6. Conclusion and future work

This paper has proposed a screening and ranking strategy of extensive contingencies in a faster mode of execution for the SSA of large power systems. A composite PI based on line flow and bus voltage performance under the contingency conditions has been implemented for contingency screening and ranking. FDLF with conjugate gradient linear equation solver has been implemented for the SSA of the large power system to achieve acceptable result accuracy with faster calculation. Although real-time CA is a significant energy management system component in many electric utilities, it has a huge computational overhead. We have proposed parallel algorithms for Multicore CPU and GPU-based HPC systems that simultaneously achieve both process-level and thread-level parallelism to cope with real-time requirements, i.e. fast calculation and accuracy. Accuracy and efficiency have been validated with numerous case studies on standard test systems, IEEE 14, 57, 118 and polish 2383 bus system, and field data of NRPG Indian 246 bus system. Further, calculation accuracy can be enhanced using the data volume for which an effective mathematical model may be designed in future work. Depending on the severity of the contingency, one can choose remedial action before considering a second outage. In summary, the parallel HPC-based CA is promising for industrial applications since it can simulate the whole N−1 and N−2 static CA for larger power systems like the Polish 2383 bus system (8335 possible contingencies) within a few minutes.

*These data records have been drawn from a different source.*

-- pv_equiv track=rewrite | github.com/Comida-For-Familias-Inc/LambdaTrip | src/image_processor/app.py | extract_location_from_labels
-- ===== SOURCE A (Python) =====
-- def extract_location_from_labels(labels):
--     """
--     Extract location information from image labels
--     """
--     location_keywords = [
--         "landmark", "monument", "building", "architecture", "city", "town",
--         "mountain", "beach", "forest", "park", "garden", "museum", "temple",
--         "church", "mosque", "palace", "castle", "bridge", "tower"
--     ]
--
--     for label in labels:
--         description = label.get('description', '').lower()
--         if any(keyword in description for keyword in location_keywords):
--             return {
--                 "city": None,
--                 "country": None,
--                 "description": description
--             }
--
--     return None
-- ===== SOURCE B (Python) =====
-- _LOCATION_KEYWORDS = [
--     "landmark", "monument", "building", "architecture", "city", "town",
--     "mountain", "beach", "forest", "park", "garden", "museum", "temple",
--     "church", "mosque", "palace", "castle", "bridge", "tower"
-- ]
--
--
-- def _has_location_keyword(description):
--     # single left-to-right position scan: at each index test whether any
--     # keyword starts there (naive multi-pattern matcher), instead of one
--     # full substring-containment scan per keyword
--     for i in range(len(description)):
--         for keyword in _LOCATION_KEYWORDS:
--             if description.startswith(keyword, i):
--                 return True
--     return False
--
--
-- def extract_location_from_labels(labels):
--     # staged pipeline instead of one explicit loop with early return:
--     # lower every description, then pick the first matching one, then wrap it
--     descriptions = (label.get('description', '').lower() for label in labels)
--     match = next((d for d in descriptions if _has_location_keyword(d)), None)
--     if match is None:
--         return None
--     return {"city": None, "country": None, "description": match}
-- ===== Notes on version B (the rewrite author's own statement) =====
-- stated objective: alternative
-- what changed: B is a staged pipeline (map every label to its lowered description, find the first one matching, then wrap it) instead of A's explicit loop with early return, and the match test is a single left-to-right position scan testing whether any keyword starts at each index instead of A's per-keyword substring-containment loop.
import Mathlib
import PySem

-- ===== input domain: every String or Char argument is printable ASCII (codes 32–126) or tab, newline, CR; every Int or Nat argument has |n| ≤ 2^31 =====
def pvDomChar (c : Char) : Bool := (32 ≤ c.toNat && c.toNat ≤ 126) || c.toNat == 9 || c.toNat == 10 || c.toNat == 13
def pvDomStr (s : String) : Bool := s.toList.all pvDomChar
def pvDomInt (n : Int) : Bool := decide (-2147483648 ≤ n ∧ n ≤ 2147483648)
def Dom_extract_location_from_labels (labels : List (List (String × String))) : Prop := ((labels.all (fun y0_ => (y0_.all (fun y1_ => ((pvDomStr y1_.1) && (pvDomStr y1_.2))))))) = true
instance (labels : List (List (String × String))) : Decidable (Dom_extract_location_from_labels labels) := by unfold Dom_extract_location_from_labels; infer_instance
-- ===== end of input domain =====

-- B is a staged pipeline (map to lowered descriptions, find? the first match, wrap it)
-- instead of A's explicit early-return loop, with a single position-scan multi-pattern
-- match test instead of A's per-keyword containment loop (objective: alternative, same value).


-- ===== PORT A =====
def locationKeywordsA : List String :=
  ["landmark", "monument", "building", "architecture", "city", "town",
   "mountain", "beach", "forest", "park", "garden", "museum", "temple",
   "church", "mosque", "palace", "castle", "bridge", "tower"]

def extract_location_from_labels (labels : List (List (String × String))) : Option (List (String × Option String)) :=
  match labels with
  | [] => none
  | label :: rest =>
    -- description = label.get('description', '').lower()
    let description := PySem.Str.lower (PySem.Dict.getD (PySem.Dict.mk label) "description" "")
    -- any(keyword in description for keyword in location_keywords)
    if locationKeywordsA.any (fun keyword => PySem.Str.isIn keyword description) then
      some [("city", none), ("country", none), ("description", some description)]
    else
      extract_location_from_labels rest

-- ===== PORT B =====
def locationKeywordsB : List String :=
  ["landmark", "monument", "building", "architecture", "city", "town",
   "mountain", "beach", "forest", "park", "garden", "museum", "temple",
   "church", "mosque", "palace", "castle", "bridge", "tower"]

-- _has_location_keyword: for i in range(len(description)): for keyword in …:
--   if description.startswith(keyword, i): return True
-- description.startswith(keyword, i) with 0 ≤ i is exactly keyword.toList.isPrefixOf (description.toList.drop i)
def hasLocationKeyword (description : String) : Bool :=
  (List.range description.toList.length).any (fun i =>
    locationKeywordsB.any (fun keyword => keyword.toList.isPrefixOf (description.toList.drop i)))

-- lowered description of one label (the mapped stage of the pipeline)
def loweredDescription (label : List (String × String)) : String :=
  PySem.Str.lower (PySem.Dict.getD (PySem.Dict.mk label) "description" "")

def extract_location_from_labels_alt (labels : List (List (String × String))) : Option (List (String × Option String)) :=
  ((labels.map loweredDescription).find? hasLocationKeyword).map
    (fun d => [("city", none), ("country", none), ("description", some d)])

-- ===== PRECONDITION & SPEC =====
def Spec_extract_location_from_labels (labels : List (List (String × String))) (out : Option (List (String × Option String))) : Prop := out = extract_location_from_labels_alt labels
instance (labels : List (List (String × String))) (out : Option (List (String × Option String))) : Decidable (Spec_extract_location_from_labels labels out) := by unfold Spec_extract_location_from_labels; infer_instance

-- ===== CLAIM (what is proved, stated in full; the proofs are below) =====
def Claim_equal_extract_location_from_labels : Prop := ∀ (labels : List (List (String × String))), Dom_extract_location_from_labels labels → Spec_extract_location_from_labels labels (extract_location_from_labels labels)

-- ===== LEMMAS AND PROOFS =====

-- a nonempty pattern is an infix iff it is a prefix of some tail starting inside the list
theorem infix_iff_prefix_drop {kw cs : List Char} (hkw : kw ≠ []) :
    kw <:+: cs ↔ ∃ i < cs.length, kw.isPrefixOf (cs.drop i) := by
  constructor
  · rintro ⟨p, t, rfl⟩
    refine ⟨p.length, ?_, ?_⟩
    · have : 0 < kw.length := List.length_pos_iff.mpr hkw
      simp [List.length_append]; omega
    · rw [List.append_assoc, List.drop_left]
      exact List.isPrefixOf_iff_prefix.mpr ⟨t, rfl⟩
  · rintro ⟨i, _, hp⟩
    exact ((List.isPrefixOf_iff_prefix.mp hp).isInfix).trans (List.drop_suffix i cs).isInfix

-- the per-description tests of A and B agree
theorem anyKeyword_eq_hasLocationKeyword (s : String) :
    locationKeywordsA.any (fun keyword => PySem.Str.isIn keyword s) = hasLocationKeyword s := by
  have hne : ∀ kw ∈ locationKeywordsA, kw.toList ≠ [] := by decide
  apply Bool.eq_iff_iff.mpr
  simp only [hasLocationKeyword, List.any_eq_true, List.mem_range]
  constructor
  · rintro ⟨kw, hmem, hin⟩
    have hinf : kw.toList <:+: s.toList := (PySem.Str.isIn_iff_infix kw s).mp hin
    obtain ⟨i, hi, hp⟩ := (infix_iff_prefix_drop (hne kw hmem)).mp hinf
    exact ⟨i, hi, kw, hmem, hp⟩
  · rintro ⟨i, hi, kw, hmem, hp⟩
    refine ⟨kw, hmem, ?_⟩
    have hinf : kw.toList <:+: s.toList :=
      (infix_iff_prefix_drop (hne kw hmem)).mpr ⟨i, hi, hp⟩
    exact (PySem.Str.isIn_iff_infix kw s).mpr hinf

theorem ports_agree (labels : List (List (String × String))) :
    extract_location_from_labels labels = extract_location_from_labels_alt labels := by
  induction labels with
  | nil => rfl
  | cons label rest ih =>
    simp only [extract_location_from_labels, extract_location_from_labels_alt,
      anyKeyword_eq_hasLocationKeyword, List.map_cons, List.find?_cons]
    by_cases h : hasLocationKeyword (loweredDescription label)
    · simp [loweredDescription] at h ⊢
      simp [h]
    · simp [loweredDescription] at h ⊢
      simp [h, ih, extract_location_from_labels_alt]

-- ===== VERDICT (by name: the statement is the Claim_ definition above) =====
theorem extract_location_from_labels_spec : Claim_equal_extract_location_from_labels := by
  intro labels _
  exact ports_agree labels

The proposed CA can play an essential role in the network design stages and in programmed maintenance or network expansion to detect network weaknesses. These weaknesses can be addressed by increasing transformer rating, transmission capacity and circuit breaker rating etc. Further, operator can prevent limit violations due to element outages by using appropriate remedial actions. The proposed strategy can be implemented for the N−1−1 contingency with GPU to achieve higher parallelism in our future work. On the other hand, the proposed algorithms are efficient only for larger power systems which may not be efficient for small power systems because the parallelisation process in the master processor and communication between GPU and CPU slaves take a considerably large time in comparison to calculation.

Acknowledgments

The authors would like to thank IIT (BHU), Varanasi, for providing the PARAM Shivay supercomputing facility to execute the HPC experimentations.

Disclosure statement

No potential conflict of interest was reported by the author(s).

Additional information

Funding

This work was fully supported by the National Supercomputing Mission (NSM), Department of Science and Technology (DST), Government of India (Reference No.: DST/NSM/R&D_HPC_Applications/2021/03.31).